A Kepler-based GPU will also likely improve Tegra 4′s video encode/decode capabilities as compared to Tegra 3. This is one area where the T2/T3 family is significantly more advanced than the GeForce 7-era hardware they resemble in other respects, but a GK104-derived chip could improve the situation further by either increasing power efficiency, supporting a wider variety of formats and standards, or providing an increased number of post-processing options.
An opportunity for CUDA
Nvidia has always marketed CUDA as a capability that could exponentially increase performance, but the company’s efforts in this area have mostly been confined to scientific computing or high-end industrial applications. The problem has been two-fold. First, x86 CPUs are both ubiquitous in desktop/laptop computing and extremely capable, and second, the performance/watt advantage of using a GPU for computation instead of a CPU was a hard sell at the consumer level, even in laptops. Intel’s dominance of the graphics industry also played a factor; Nvidia started talking about CUDA back in 2007, Intel’s first OpenCL-capable GPU is Ivy Bridge in 2012.
In mobile phones, it’s a different story.
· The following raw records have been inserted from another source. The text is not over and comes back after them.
-- pv_equiv track=rewrite | github.com/dys707/cipher | sdes_bruteforce.py | calculate_readability
-- ===== SOURCE A (Python) =====
-- def calculate_readability(bits):
--     """计算二进制数据的可读性分数"""
--     if len(bits) % 8 != 0:
--         return 0
--
--     score = 0
--     # 检查每个字节是否为可打印ASCII字符
--     for i in range(0, len(bits), 8):
--         byte = bits[i:i + 8]
--         char_code = int(''.join(map(str, byte)), 2)
--         if 32 <= char_code <= 126:  # 可打印ASCII字符
--             score += 1
--             # 给字母和数字更高的分数
--             if 65 <= char_code <= 90 or 97 <= char_code <= 122 or 48 <= char_code <= 57:
--                 score += 1
--             # 给空格更高的分数（常见单词分隔符）
--             if char_code == 32:
--                 score += 1
--
--     return score
-- ===== SOURCE B (Python) =====
-- def calculate_readability(bits):
--     if len(bits) % 8 != 0:
--         return 0
--     codes = [sum(b << (7 - j) for j, b in enumerate(bits[i:i + 8]))
--              for i in range(0, len(bits), 8)]
--     printable = sum(1 for c in codes if 32 <= c <= 126)
--     bonus = sum(1 for c in codes if 48 <= c <= 57 or 65 <= c <= 90
--                 or 97 <= c <= 122 or c == 32)
--     return printable + bonus
-- ===== Notes on version B (the rewrite author's own statement) =====
-- stated objective: alternative
-- what changed: B is staged: it first builds the whole list of byte codes via bit-shift accumulation over enumerated bits (no string join/parse), then computes the score as two independent counting passes (count of printable codes plus count of alnum-or-space codes), replacing A's single loop with nested per-byte conditional increments.
-- outside the precondition, e.g. on calculate_readability([0, 0, 10, 0, 0, 0, 0, 1]): A returns 2, B returns 0; on calculate_readability([2, 0, 0, 0, 0, 0, 0, 0]): A raises ValueError, B returns 0
import Mathlib
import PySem

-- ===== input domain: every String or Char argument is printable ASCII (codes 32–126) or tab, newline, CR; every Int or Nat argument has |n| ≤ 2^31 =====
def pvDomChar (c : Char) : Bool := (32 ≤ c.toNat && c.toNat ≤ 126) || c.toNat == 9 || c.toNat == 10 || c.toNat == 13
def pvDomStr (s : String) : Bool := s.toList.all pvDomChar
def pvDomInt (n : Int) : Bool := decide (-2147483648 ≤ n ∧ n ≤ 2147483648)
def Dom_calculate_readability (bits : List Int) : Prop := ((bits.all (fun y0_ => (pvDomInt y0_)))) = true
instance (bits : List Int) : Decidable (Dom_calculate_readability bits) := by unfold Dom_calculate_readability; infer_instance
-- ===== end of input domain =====

set_option maxRecDepth 10000


-- B stages the computation: build the whole list of byte codes by bit-shift accumulation
-- (no string join/parse), then score it as two independent counting passes (alternative, not claimed faster).

-- ===== PORT A =====
-- per-chunk body of A's loop: char_code = int(''.join(map(str, byte)), 2); then the branch chain.
-- none = the ValueError Python raises when the joined string is not a base-2 literal (outside Pre_).
def pvCharScore? (byte : List Int) : Option Int :=
  match PySem.Int.ofStrBase? (PySem.Str.join "" (byte.map PySem.Int.toStr)) 2 with
  | none => none
  | some char_code =>
      some (if 32 ≤ char_code ∧ char_code ≤ 126 then
              1 + (if (65 ≤ char_code ∧ char_code ≤ 90) ∨ (97 ≤ char_code ∧ char_code ≤ 122) ∨
                      (48 ≤ char_code ∧ char_code ≤ 57) then 1 else 0)
                + (if char_code = 32 then 1 else 0)
            else 0)

def calculate_readability (bits : List Int) : Int :=
  if PySem.Int.mod (bits.length : Int) 8 ≠ 0 then 0
  else
    (((PySem.List.pyRange 0 (bits.length : Int) 8).foldl
      (fun (score : Option Int) i =>
        match score, pvCharScore? (PySem.List.slice bits (some i) (some (i + 8))) with
        | some s, some d => some (s + d)
        | _, _ => none) (some 0)).getD 0)

-- ===== PORT B =====
-- sum(b << (7 - j) for j, b in enumerate(byte))
def pvByteCode (byte : List Int) : Int :=
  ((PySem.List.enumerate byte).map (fun jb => jb.2 * 2 ^ (7 - jb.1).toNat)).sum

def pvPrintable (c : Int) : Bool := decide (32 ≤ c ∧ c ≤ 126)
def pvBonus (c : Int) : Bool :=
  decide ((48 ≤ c ∧ c ≤ 57) ∨ (65 ≤ c ∧ c ≤ 90) ∨ (97 ≤ c ∧ c ≤ 122) ∨ c = 32)

def calculate_readability_alt (bits : List Int) : Int :=
  if PySem.Int.mod (bits.length : Int) 8 ≠ 0 then 0
  else
    let codes := (PySem.List.pyRange 0 (bits.length : Int) 8).map
      (fun i => pvByteCode (PySem.List.slice bits (some i) (some (i + 8))))
    (codes.countP pvPrintable : Int) + (codes.countP pvBonus : Int)

-- ===== PRECONDITION & SPEC =====
-- Pre_ excludes lists whose length is a multiple of 8 but whose elements are not all 0 or 1:
-- there A joins the elements' decimal digits and re-parses them in base 2 (raising ValueError,
-- or accidentally scoring a different bit string), while B's shift accumulation reads each
-- element as one bit; both behaviours on such malformed bit lists are accidental.
def Pre_calculate_readability (bits : List Int) : Prop :=
  PySem.Int.mod (bits.length : Int) 8 ≠ 0 ∨ ∀ x ∈ bits, x = 0 ∨ x = 1
instance (bits : List Int) : Decidable (Pre_calculate_readability bits) := by
  unfold Pre_calculate_readability; infer_instance

def pvWitness_calculate_readability : List Int := [0, 1, 0, 0, 0, 0, 0, 1]

def Spec_calculate_readability (bits : List Int) (out : Int) : Prop := out = calculate_readability_alt bits
instance (bits : List Int) (out : Int) : Decidable (Spec_calculate_readability bits out) := by unfold Spec_calculate_readability; infer_instance

-- ===== CLAIM (what is proved, stated in full; the proofs are below) =====
def Claim_equal_calculate_readability : Prop := ∀ (bits : List Int), Dom_calculate_readability bits → Pre_calculate_readability bits → Spec_calculate_readability bits (calculate_readability bits)

-- ===== LEMMAS AND PROOFS =====

-- key fact: on an 8-element 0/1 chunk, A's parse-and-branch score equals the sum of B's two indicators
lemma chunk_key (c : List Int) (h8 : c.length = 8) (h01 : ∀ x ∈ c, x = 0 ∨ x = 1) :
    pvCharScore? c
      = some ((if pvPrintable (pvByteCode c) then 1 else 0)
              + (if pvBonus (pvByteCode c) then 1 else 0)) := by
  rcases c with _|⟨b0,_|⟨b1,_|⟨b2,_|⟨b3,_|⟨b4,_|⟨b5,_|⟨b6,_|⟨b7,rest⟩⟩⟩⟩⟩⟩⟩⟩ <;>
    simp only [List.length] at h8 <;> try omega
  rcases rest with _|⟨x,r⟩
  · have h0 := h01 b0 (by simp); have h1 := h01 b1 (by simp); have h2 := h01 b2 (by simp)
    have h3 := h01 b3 (by simp); have h4 := h01 b4 (by simp); have h5 := h01 b5 (by simp)
    have h6 := h01 b6 (by simp); have h7 := h01 b7 (by simp)
    rcases h0 with rfl|rfl <;> rcases h1 with rfl|rfl <;> rcases h2 with rfl|rfl <;>
      rcases h3 with rfl|rfl <;> rcases h4 with rfl|rfl <;> rcases h5 with rfl|rfl <;>
      rcases h6 with rfl|rfl <;> rcases h7 with rfl|rfl <;> decide
  · simp at h8

-- A's option-fold, when every chunk is a well-formed byte, sums the two indicators
lemma foldA (L : List Int) (chunk : Int → List Int)
    (h : ∀ i ∈ L, (chunk i).length = 8 ∧ ∀ x ∈ chunk i, x = 0 ∨ x = 1) (s : Int) :
    L.foldl (fun (score : Option Int) i =>
        match score, pvCharScore? (chunk i) with
        | some t, some d => some (t + d)
        | _, _ => none) (some s)
      = some (s + (L.map (fun i =>
          (if pvPrintable (pvByteCode (chunk i)) then (1 : Int) else 0)
          + (if pvBonus (pvByteCode (chunk i)) then (1 : Int) else 0))).sum) := by
  induction L generalizing s with
  | nil => simp
  | cons i L ih =>
      have hi := h i (by simp)
      have hrest : ∀ j ∈ L, (chunk j).length = 8 ∧ ∀ x ∈ chunk j, x = 0 ∨ x = 1 := by
        intro j hj; exact h j (by simp [hj])
      simp only [List.foldl_cons, chunk_key (chunk i) hi.1 hi.2, List.map_cons, List.sum_cons,
        ih hrest]
      congr 1
      ring

-- ===== VERDICT (by name: the statement is the Claim_ definition above) =====
theorem calculate_readability_spec : Claim_equal_calculate_readability := by
  intro bits _ hpre
  unfold Spec_calculate_readability calculate_readability calculate_readability_alt
  by_cases hg : PySem.Int.mod (bits.length : Int) 8 ≠ 0
  · rw [if_pos hg, if_pos hg]
  · rw [if_neg hg, if_neg hg]
    rw [not_not] at hg
    have hall : ∀ x ∈ bits, x = 0 ∨ x = 1 := by
      rcases hpre with h | h
      · exact absurd hg h
      · exact h
    have hchunks : ∀ i ∈ PySem.List.pyRange 0 (bits.length : Int) 8,
        (PySem.List.slice bits (some i) (some (i + 8))).length = 8 ∧
        ∀ x ∈ PySem.List.slice bits (some i) (some (i + 8)), x = 0 ∨ x = 1 := by
      intro i hi
      rw [PySem.List.mem_pyRange_iff_of_pos (by norm_num)] at hi
      obtain ⟨hi0, hilt, hdvd⟩ := hi
      have h8 : bits.length % 8 = 0 := by
        have hm := PySem.Int.mod_natCast bits.length 8
        push_cast at hm
        rw [hm] at hg
        exact_mod_cast hg
      have hile : i + 8 ≤ (bits.length : Int) := by omega
      have hjcast : i = ((i.toNat : Nat) : Int) := by omega
      have hslice : PySem.List.slice bits (some i) (some (i + 8))
          = List.take 8 (List.drop i.toNat bits) := by
        rw [hjcast]
        have := PySem.List.slice_natCast_add bits i.toNat 8
        push_cast at this ⊢
        exact this
      constructor
      · rw [hslice]
        simp only [List.length_take, List.length_drop]
        omega
      · intro x hx
        exact hall x (PySem.List.mem_of_mem_slice bits _ _ hx)
    rw [foldA _ _ hchunks 0, zero_add]
    simp only [Option.getD_some]
    rw [show (fun i => (if pvPrintable (pvByteCode (PySem.List.slice bits (some i) (some (i + 8)))) then (1:Int) else 0)
          + (if pvBonus (pvByteCode (PySem.List.slice bits (some i) (some (i + 8)))) then (1:Int) else 0))
        = (fun i => ((fun c => if pvPrintable c then (1:Int) else 0)
            ((fun i => pvByteCode (PySem.List.slice bits (some i) (some (i + 8)))) i))
          + ((fun c => if pvBonus c then (1:Int) else 0)
            ((fun i => pvByteCode (PySem.List.slice bits (some i) (some (i + 8)))) i)) ) from rfl]
    rw [PySem.List.sum_map_add_int]
    simp only [← Function.comp_def, ← List.map_map, PySem.List.sum_map_ite_one_zero,
      List.countP_map, Function.comp_assoc]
Here, battles are fought for milliwatts of power and the CPU ecosystem is still evolving rapidly. ARM’s Cortex family has improved considerably since the Cortex-A8 debuted in 2008, but there’s more than enough room for a complementary array of streaming cores that handle graphics as well as other functions. Developers are used to — indeed, encouraged — to target multiple families of ARM products and manufacturers often develop their own specialized applications to highlight particular hardware capabilities.
OpenCL could throw a wrench in this idea, but it’s not an insurmountable obstacle. Since NV GPUs fully support OpenCL, Tegra 4 devices could still take advantage of it, while developer assistance and joint marketing funds can both count for a lot.
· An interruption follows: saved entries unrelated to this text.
-- pv_equiv track=rewrite | github.com/petitBiscuits/TSM-AdvDaBa-ne04j | main.py | clean_csv_field
-- ===== SOURCE A (Python) =====
-- def clean_csv_field(text):
--     """Clean text field for safe CSV writing - very aggressive cleaning"""
--     if not text:
--         return ''
--
--     # Convert to string and strip whitespace
--     text = str(text).strip()
--
--     # Replace line breaks and carriage returns with spaces
--     text = text.replace('\n', ' ').replace('\r', ' ').replace('\t', ' ')
--
--     # Remove control characters
--     text = ''.join(char for char in text if ord(char) >= 32)
--
--     # Handle quotes very aggressively - double escape them for CSV
--     text = text.replace('"', '""')  # CSV standard: double quotes become double-double quotes
--
--     # Remove any remaining problematic characters
--     text = text.replace('\x00', '')  # Remove null bytes
--     text = text.replace('\\', '/')  # Replace backslashes with forward slashes
--
--     # Limit length to prevent extremely long fields
--     if len(text) > 2000:
--         text = text[:1997] + "..."
--
--     return text
-- ===== SOURCE B (Python) =====
-- def clean_csv_field(text):
--     """Clean text field for safe CSV writing - one left-to-right pass."""
--     if not text:
--         return ''
--     parts = []
--     for char in str(text).strip():
--         if char in '\n\r\t':
--             parts.append(' ')
--         elif ord(char) < 32:
--             continue
--         elif char == '"':
--             parts.append('""')
--         elif char == '\\':
--             parts.append('/')
--         else:
--             parts.append(char)
--     text = ''.join(parts)
--     if len(text) > 2000:
--         text = text[:1997] + "..."
--     return text
-- ===== Notes on version B (the rewrite author's own statement) =====
-- stated objective: alternative
-- what changed: Replaces A's chain of whole-string replace passes plus a filter comprehension with a single left-to-right pass that dispatches on each character and joins once.
import Mathlib
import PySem

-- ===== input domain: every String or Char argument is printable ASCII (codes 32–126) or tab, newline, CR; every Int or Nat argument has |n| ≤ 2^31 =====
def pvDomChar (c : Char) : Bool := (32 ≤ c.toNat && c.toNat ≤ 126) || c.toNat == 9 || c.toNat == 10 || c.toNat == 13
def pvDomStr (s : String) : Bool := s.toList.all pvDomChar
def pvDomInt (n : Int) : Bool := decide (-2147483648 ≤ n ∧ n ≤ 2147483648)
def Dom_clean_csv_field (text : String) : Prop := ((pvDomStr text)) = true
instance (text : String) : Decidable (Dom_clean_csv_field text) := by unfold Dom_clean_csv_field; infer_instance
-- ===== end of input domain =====

-- B builds the cleaned field in one left-to-right pass over the stripped text (per-character dispatch
-- joined once) instead of A's chain of whole-string replace passes and a filter; objective: alternative.


-- ===== PORT A =====
-- literal transliteration of A: strip, three single-char replaces, control filter,
-- quote doubling, null removal, backslash replace, then the length cap.
def clean_csv_field (text : String) : String :=
  if text = "" then "" else
  let t1 := PySem.Chars.strip text.toList
  let t2 := PySem.Chars.replace t1 ['\n'] [' ']
  let t3 := PySem.Chars.replace t2 ['\r'] [' ']
  let t4 := PySem.Chars.replace t3 ['\t'] [' ']
  let t5 := t4.filter (fun c => 32 ≤ c.toNat)
  let t6 := PySem.Chars.replace t5 ['"'] ['"', '"']
  let t7 := PySem.Chars.replace t6 ['\x00'] []
  let t8 := PySem.Chars.replace t7 ['\\'] ['/']
  let t9 := if 2000 < t8.length then t8.take 1997 ++ ['.', '.', '.'] else t8
  String.mk t9

-- ===== PORT B =====
-- per-character dispatch of Source B's loop body: what gets appended for one character
def cleanChar (c : Char) : List Char :=
  if c = '\n' ∨ c = '\r' ∨ c = '\t' then [' ']
  else if c.toNat < 32 then []
  else if c = '"' then ['"', '"']
  else if c = '\\' then ['/']
  else [c]

def clean_csv_field_alt (text : String) : String :=
  if text = "" then "" else
  let cs := (PySem.Chars.strip text.toList).flatMap cleanChar   -- the loop + ''.join(parts)
  String.mk (if 2000 < cs.length then cs.take 1997 ++ ['.', '.', '.'] else cs)

-- ===== PRECONDITION & SPEC =====
def Spec_clean_csv_field (text : String) (out : String) : Prop := out = clean_csv_field_alt text
instance (text : String) (out : String) : Decidable (Spec_clean_csv_field text out) := by unfold Spec_clean_csv_field; infer_instance

-- ===== CLAIM (what is proved, stated in full; the proofs are below) =====
def Claim_equal_clean_csv_field : Prop := ∀ (text : String), Dom_clean_csv_field text → Spec_clean_csv_field text (clean_csv_field text)

-- ===== LEMMAS AND PROOFS =====

-- replace with a single-character pattern acts character by character
theorem replace_go_single (a : Char) (new : List Char) :
    ∀ (l : List Char) (fuel : Nat) (acc : List Char), l.length ≤ fuel →
      PySem.Chars.replace.go [a] new fuel l acc
        = acc.reverse ++ l.flatMap (fun c => if c = a then new else [c]) := by
  intro l
  induction l with
  | nil =>
    intro fuel acc _
    cases fuel <;> simp [PySem.Chars.replace.go]
  | cons c t ih =>
    intro fuel acc hlen
    cases fuel with
    | zero => simp at hlen
    | succ f =>
      have ht : t.length ≤ f := by simpa using hlen
      by_cases hc : c = a
      · have hpre : [a].isPrefixOf (c :: t) = true := by simp [hc, List.isPrefixOf]
        simp only [PySem.Chars.replace.go, hpre, if_pos, List.length_singleton,
          List.drop_succ_cons, List.drop_zero]
        rw [ih f (new.reverse ++ acc) ht]
        simp [hc]
      · have hpre : [a].isPrefixOf (c :: t) = false := by
          simp only [List.isPrefixOf, Bool.and_eq_false_iff]
          exact Or.inl (by simpa using fun h => hc h.symm)
        simp only [PySem.Chars.replace.go, hpre, Bool.false_eq_true, if_false]
        rw [ih f (c :: acc) ht]
        simp [hc]

theorem replace_single (cs : List Char) (a : Char) (new : List Char) :
    PySem.Chars.replace cs [a] new = cs.flatMap (fun c => if c = a then new else [c]) := by
  simpa using replace_go_single a new cs cs.length [] le_rfl

theorem filter_eq_flatMap (l : List Char) (p : Char → Bool) :
    l.filter p = l.flatMap (fun c => if p c then [c] else []) := by
  induction l with
  | nil => rfl
  | cons a t ih => by_cases h : p a <;> simp [h, ih]

theorem mem_strip {c : Char} {cs : List Char} (h : c ∈ PySem.Chars.strip cs) : c ∈ cs := by
  have h1 := (List.dropWhile_sublist (l := (List.dropWhile PySem.Chars.isspace cs).reverse)
      (p := PySem.Chars.isspace)).mem (by simpa [PySem.Chars.strip, PySem.Chars.rstrip,
        PySem.Chars.lstrip] using h)
  exact (List.dropWhile_sublist (p := PySem.Chars.isspace)).mem (by simpa using h1)

theorem char_eq_ofNat {c : Char} {n : Nat} (h : c.toNat = n) : c = Char.ofNat n := by
  have := Char.ofNat_toNat c
  rw [h] at this
  exact this.symm

theorem chain_eq_flatMap (cs : List Char) (hdom : ∀ c ∈ cs, pvDomChar c = true) :
    PySem.Chars.replace (PySem.Chars.replace (PySem.Chars.replace
      ((PySem.Chars.replace (PySem.Chars.replace (PySem.Chars.replace cs ['\n'] [' '])
        ['\r'] [' ']) ['\t'] [' ']).filter (fun c => 32 ≤ c.toNat))
      ['"'] ['"', '"']) ['\x00'] []) ['\\'] ['/'] = cs.flatMap cleanChar := by
  rw [replace_single, replace_single, replace_single, replace_single, replace_single, replace_single,
      filter_eq_flatMap]
  rw [List.flatMap_assoc, List.flatMap_assoc, List.flatMap_assoc, List.flatMap_assoc, List.flatMap_assoc,
      List.flatMap_assoc]
  refine List.flatMap_congr (fun c hcmem => ?_)
  have hc := hdom c hcmem
  simp only [pvDomChar, Bool.or_eq_true, Bool.and_eq_true, decide_eq_true_eq, beq_iff_eq] at hc
  rcases hc with ((⟨h32, _⟩ | h) | h) | h
  · have h1 : ¬ c = '\n' := fun h => absurd (h ▸ h32) (by decide)
    have h2 : ¬ c = '\r' := fun h => absurd (h ▸ h32) (by decide)
    have h3 : ¬ c = '\t' := fun h => absurd (h ▸ h32) (by decide)
    have hnull : ¬ c = '\x00' := fun h => absurd (h ▸ h32) (by decide)
    by_cases h4 : c = '"'
    · subst h4; decide
    by_cases h5 : c = '\\'
    · subst h5; decide
    simp [cleanChar, h1, h2, h3, h4, h5, hnull, h32, Nat.not_lt.mpr h32]
  · rw [char_eq_ofNat h]; decide
  · rw [char_eq_ofNat h]; decide
  · rw [char_eq_ofNat h]; decide

-- ===== VERDICT (by name: the statement is the Claim_ definition above) =====
theorem clean_csv_field_spec : Claim_equal_clean_csv_field := by
  intro text hdom
  unfold Spec_clean_csv_field
  by_cases hempty : text = ""
  · simp [clean_csv_field, clean_csv_field_alt, hempty]
  · have hall : ∀ c ∈ text.toList, pvDomChar c = true := by
      simpa [Dom_clean_csv_field, pvDomStr, List.all_eq_true] using hdom
    have hdom' : ∀ c ∈ PySem.Chars.strip text.toList, pvDomChar c = true :=
      fun c hc => hall c (mem_strip hc)
    simp only [clean_csv_field, clean_csv_field_alt, hempty, if_false]
    rw [chain_eq_flatMap _ hdom']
The reason we’re willing to advance all of the above without public confirmation from Nvidia is that the predictions make logical sense based on where the company is. Tegra 3 is a good part as far as it goes, but Qualcomm has stolen a great deal of thunder with its Snapdragon S4. Nvidia can’t count on the Cortex-A15 as a differentiator, given that the likes of Samsung and Texas Instruments will have their own A15-based products out by the end of the year as well. Graphics are the logical area for Nvidia to emphasize; a smartphone GPU based on Kepler would be far more advanced than anything currently offered by Imagination Technologies’ PowerVR, ARM’s Mali, or the aging Adreno core.
Granted, more advanced doesn’t always mean higher performance, and NV will have to balance GPU complexity and the number of cores against die size and power consumption. That’s the one enormous caveat to what we’ve written here — Tegra 4′s attractiveness will be critically dependent on how well Nvidia balances the device’s hardware and software ecosystem. Strong execution of a solid architecture will make T40 competitive; GPU-powered utilities, better battery life/touch sensitivity, and possibly customized games that take advantage of hardware physics processing are what will make it great.
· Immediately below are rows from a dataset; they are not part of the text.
-- pv_equiv track=rewrite | github.com/k-harada/AtCoder | ABC/ABC237/D.py | solve
-- ===== SOURCE A (Python) =====
-- from collections import deque
--
-- def solve(n, s):
--     queue = deque()
--     queue.append(n)
--     for i in range(n - 1, -1, -1):
--         if s[i] == "L":
--             queue.append(i)
--         else:
--             queue.appendleft(i)
--     res_list = list(queue)
--     return " ".join([str(r) for r in res_list])
-- ===== SOURCE B (Python) =====
-- def solve(n, s):
--     front = [i for i in range(n) if s[i] != "L"]
--     back = [i for i in range(n - 1, -1, -1) if s[i] == "L"]
--     return " ".join(str(r) for r in front + [n] + back)
-- ===== Notes on version B (the rewrite author's own statement) =====
-- stated objective: simpler
-- what changed: Replaces the deque with two directed filtered scans: non-'L' indices ascending, then n, then 'L' indices descending, concatenated directly.
import Mathlib
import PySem

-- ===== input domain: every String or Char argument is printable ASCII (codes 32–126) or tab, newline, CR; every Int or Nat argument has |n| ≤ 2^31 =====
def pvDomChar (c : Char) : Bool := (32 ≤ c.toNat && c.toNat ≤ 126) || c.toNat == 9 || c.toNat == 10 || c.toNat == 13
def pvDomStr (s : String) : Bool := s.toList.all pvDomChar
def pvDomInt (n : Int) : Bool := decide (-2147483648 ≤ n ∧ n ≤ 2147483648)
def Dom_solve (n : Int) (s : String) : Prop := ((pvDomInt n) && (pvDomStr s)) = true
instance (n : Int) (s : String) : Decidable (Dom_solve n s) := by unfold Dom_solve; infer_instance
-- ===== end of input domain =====

-- B replaces A's deque loop by two directed filtered scans concatenated around n (simpler decomposition, same cost).

-- ===== PORT A =====
-- deque: appendleft = cons at the front, append = snoc at the back
def solve (n : Int) (s : String) : String :=
  let queue : List Int :=
    (PySem.List.pyRange (n - 1) (-1) (-1)).foldl
      (fun q i => if PySem.Str.pyGet? s i == some 'L' then q ++ [i] else i :: q)
      [n]
  PySem.Str.join " " (queue.map PySem.Int.toStr)

-- ===== PORT B =====
def solve_alt (n : Int) (s : String) : String :=
  let front := (PySem.List.pyRange 0 n 1).filter (fun i => !(PySem.Str.pyGet? s i == some 'L'))
  let back := (PySem.List.pyRange (n - 1) (-1) (-1)).filter (fun i => PySem.Str.pyGet? s i == some 'L')
  PySem.Str.join " " ((front ++ [n] ++ back).map PySem.Int.toStr)

-- ===== PRECONDITION & SPEC =====
-- A indexes s[i] for every 0 ≤ i < n, so Python raises IndexError when n > len(s); exactly those inputs are excluded.
def Pre_solve (n : Int) (s : String) : Prop := n ≤ (s.toList.length : Int)
instance (n : Int) (s : String) : Decidable (Pre_solve n s) := by unfold Pre_solve; infer_instance
def pvWitness_solve : Int × String := (3, "LRL")
def Spec_solve (n : Int) (s : String) (out : String) : Prop := out = solve_alt n s
instance (n : Int) (s : String) (out : String) : Decidable (Spec_solve n s out) := by unfold Spec_solve; infer_instance

-- ===== CLAIM (what is proved, stated in full; the proofs are below) =====
def Claim_equal_solve : Prop := ∀ (n : Int) (s : String), Dom_solve n s → Pre_solve n s → Spec_solve n s (solve n s)

-- ===== LEMMAS AND PROOFS =====

theorem foldl_deque (f : Int → Bool) : ∀ (xs : List Int) (q : List Int),
    xs.foldl (fun q i => if f i then q ++ [i] else i :: q) q
      = ((xs.filter (fun i => !f i)).reverse ++ q) ++ xs.filter f := by
  intro xs
  induction xs with
  | nil => intro q; simp
  | cons a t ih =>
    intro q
    by_cases h : f a = true <;> simp [List.foldl_cons, h, ih]

theorem countdown_range (n : Int) :
    PySem.List.pyRange (n - 1) (-1) (-1) = (PySem.List.pyRange 0 n 1).reverse := by
  rw [PySem.List.pyRange_neg_one_eq_reverse]
  norm_num

-- ===== VERDICT (by name: the statement is the Claim_ definition above) =====
theorem solve_spec : Claim_equal_solve := by
  intro n s _ _
  unfold Spec_solve solve solve_alt
  rw [foldl_deque, countdown_range]
  simp [List.filter_reverse]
That’s a tall order for any company to nail with the first iteration of an architecture, but Nvidia has a a lot of irons in the fire when it comes to mobile development. We expect the company will attempt to position Tegra 4 as a chip that can leverage its GPU in ways that are beyond its competition. If the hardware delivers and the software support is in place, it could give Nvidia a potent weapon against OMAP5, Exynos, and future Medfield products from Intel.